Three-step search: I started with the textbook fast-search algorithm. It

failed my unit test on a noisy image — for pure-noise content the SAD landscape

is a delta function (spike at the right MV, uniform noise everywhere else),

so any greedy search gets stuck in the noise floor. Real video has spatial

correlation, so TSS works there, but I switched to exhaustive search for

correctness. ~1 second per frame in release build.

Test pattern aliasing: My first test image was a smooth gradient

(x + 3y) mod 256. Multiple motion vectors give SAD=0 on that pattern

(along the gradient line), so even brute force picks "wrong" answers that

are still correct. Lesson: test motion search on something with spatial

structure, not periodic patterns.

The encoder now tries both the existing zoom-comp path AND the MC path per frame, keeping the smaller bitstream. Decoder dispatches on a 0xFF sentinel in byte 0.

The numbers

Tested on identical Y4M input across all codecs. 30 frames of a YouTube clip (640×360, h.264 source decoded to raw):

UTVideo 4.73x FFV1 8.97x RECURSOR-V5 12.61x ← +41% over FFV1 x265-lossless 24.18x

x264-lossless 31.30x

Smaller synthetic clips (5 frames each):

mandelbrot screen_text testsrc2 ---------- ----------- -------- HuffYUV 1.98x 2.89x 2.42x UTVideo 3.05x 7.46x 5.61x FFV1 5.27x 102.39x 20.96x RECURSOR-V5 5.46x 128.46x 19.52x x264-lossless 12.13x 230.87x 25.54x

x265-lossless 12.25x 166.21x 21.03x

We beat FFV1 on three of four test inputs. The one we lose on (testsrc2) is ffmpeg's synthetic test pattern with sweeping color bars — content that doesn't have clean translational motion, so motion compensation has nothing to chew on.

What we still don't have

The remaining gap to x264/x265 is real and I want to be honest about it:

Sub-pixel motion: x264 searches at quarter-pixel precision with 6-tap

luma filtering. We do integer-pixel only. This alone is probably 1.5–2× of

the gap.

Intra prediction modes: x264 has 8 directional modes plus DC and planar

for intra blocks. We have 5 spatial filters picked per-plane (or per-16×16

block in V4.6).

Transform coding: x264 applies 4×4 integer DCT to residuals. We

arithmetic-code residual pixels directly.

Each of those is a real chunk of work. They're on the list.

What I think this means

I'm not claiming Recursor will replace x264 tomorrow. The interesting result isn't "we beat the best" — it's that 41% over FFV1 on real video is achievable by one person, building everything in-house from a range coder up. No FFmpeg dependency, no zstd, no DCT library. Just exhaustive motion search and an order-1 entropy coder feeding a 32-bit LZMA-style range coder.

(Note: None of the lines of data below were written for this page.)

-- pv_equiv track=rewrite | github.com/cobRNA/ConnectOR-optimized | ConnectOR_V2.1.py | assign_simplified_geneType
-- ===== SOURCE A (Python) =====
-- def assign_simplified_geneType(Type):
--     type_dict = {"none": ["none"],
--                  "pc": ["protein_coding", "pc"],
--
--                 "lncRNA": ["lncRNA", "TEC", "processed_transcript", "lincRNA", "3prime_overlapping_ncrna", "antisense",
-- "non_coding", "sense_intronic", "sense_overlapping", "macro_lncRNA","antisense_RNA",
-- "bidirectional_promoter_lncrna", "3prime_overlapping_ncRNA", "bidirectional_promoter_lncRNA"],
--
--                  "ncRNA": ["ncRNA", "snRNA", "snoRNA", "rRNA", "rRNA_pseudogene", "Mt_tRNA", "Mt_rRNA", "misc_RNA", "miRNA", "ribozyme", "sRNA",
-- "scaRNA", "scRNA", "vault_RNA", "known_ncrna","vaultRNA"],
--
--                  "other": ["other", "processed_pseudogene", "transcribed_processed_pseudogene", "translated_processed_pseudogene", "unprocessed_pseudogene", "transcribed_unprocessed_pseudogene", "translated_unprocessed_pseudogene", "unitary_pseudogene", "transcribed_unitary_pseudogene", "polymorphic pseudogene", "IG_C_gene", "IG_D_gene", "IG_J_gene", "IG_LV_gene", "IG_V_gene", "TR_C_gene", "TR_D_gene", "TR_J_gene", "TR_V_gene", "IG_C_pseudogene", "IG_D_pseudogene", "IG_J_pseudogene", "IG_V_pseudogene", "IG_pseudogene", "TR_J_pseudogene", "TR_V_pseudogene", "NOVEL"]}
--     biotype = [t for t in type_dict if Type in type_dict[t]]
--     #if biotype == []: biotype = ["ncRNA"]
--     if biotype == []: biotype = ["other"]
--     return(biotype[0])
--
-- def biotype(keys, arguments):
--     biotype=''
--     while not biotype:
--         for k in keys:
--             try:
--                 biotype = arguments[k]
--                 return(biotype)
--             except KeyError:
--                 pass
--         if not biotype: biotype = "NOVEL"
--         return(biotype)
--
-- arguments = []
-- ===== SOURCE B (Python) =====
-- # Flat precomputed biotype -> simplified-category table; single dict lookup, no loop over categories.
-- _SIMPLE_TYPE = {
--     'none': 'none',
--     'protein_coding': 'pc',
--     'pc': 'pc',
--     'lncRNA': 'lncRNA',
--     'TEC': 'lncRNA',
--     'processed_transcript': 'lncRNA',
--     'lincRNA': 'lncRNA',
--     '3prime_overlapping_ncrna': 'lncRNA',
--     'antisense': 'lncRNA',
--     'non_coding': 'lncRNA',
--     'sense_intronic': 'lncRNA',
--     'sense_overlapping': 'lncRNA',
--     'macro_lncRNA': 'lncRNA',
--     'antisense_RNA': 'lncRNA',
--     'bidirectional_promoter_lncrna': 'lncRNA',
--     '3prime_overlapping_ncRNA': 'lncRNA',
--     'bidirectional_promoter_lncRNA': 'lncRNA',
--     'ncRNA': 'ncRNA',
--     'snRNA': 'ncRNA',
--     'snoRNA': 'ncRNA',
--     'rRNA': 'ncRNA',
--     'rRNA_pseudogene': 'ncRNA',
--     'Mt_tRNA': 'ncRNA',
--     'Mt_rRNA': 'ncRNA',
--     'misc_RNA': 'ncRNA',
--     'miRNA': 'ncRNA',
--     'ribozyme': 'ncRNA',
--     'sRNA': 'ncRNA',
--     'scaRNA': 'ncRNA',
--     'scRNA': 'ncRNA',
--     'vault_RNA': 'ncRNA',
--     'known_ncrna': 'ncRNA',
--     'vaultRNA': 'ncRNA',
--     'other': 'other',
--     'processed_pseudogene': 'other',
--     'transcribed_processed_pseudogene': 'other',
--     'translated_processed_pseudogene': 'other',
--     'unprocessed_pseudogene': 'other',
--     'transcribed_unprocessed_pseudogene': 'other',
--     'translated_unprocessed_pseudogene': 'other',
--     'unitary_pseudogene': 'other',
--     'transcribed_unitary_pseudogene': 'other',
--     'polymorphic pseudogene': 'other',
--     'IG_C_gene': 'other',
--     'IG_D_gene': 'other',
--     'IG_J_gene': 'other',
--     'IG_LV_gene': 'other',
--     'IG_V_gene': 'other',
--     'TR_C_gene': 'other',
--     'TR_D_gene': 'other',
--     'TR_J_gene': 'other',
--     'TR_V_gene': 'other',
--     'IG_C_pseudogene': 'other',
--     'IG_D_pseudogene': 'other',
--     'IG_J_pseudogene': 'other',
--     'IG_V_pseudogene': 'other',
--     'IG_pseudogene': 'other',
--     'TR_J_pseudogene': 'other',
--     'TR_V_pseudogene': 'other',
--     'NOVEL': 'other',
-- }
--
--
-- def assign_simplified_geneType(Type):
--     return _SIMPLE_TYPE.get(Type, "other")
-- ===== Notes on version B (the rewrite author's own statement) =====
-- stated objective: idiomatic
-- what changed: Replaced A's loop over the category dict with list-membership scans (a list comprehension plus empty-check) by a single precomputed flat biotype-to-category dict and one dict.get falling back to the default category for unmatched biotypes.
import Mathlib
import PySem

The lossless video compression world has been pretty stable for a long time. FFV1 has been the practical default for archival workflows since 2003. It turns out you can do meaningfully better with techniques that have been in the textbooks since the late 90s — you just have to actually implement them end-to-end and test them on real content.

Roundtrip is bit-exact. All 116 unit tests pass.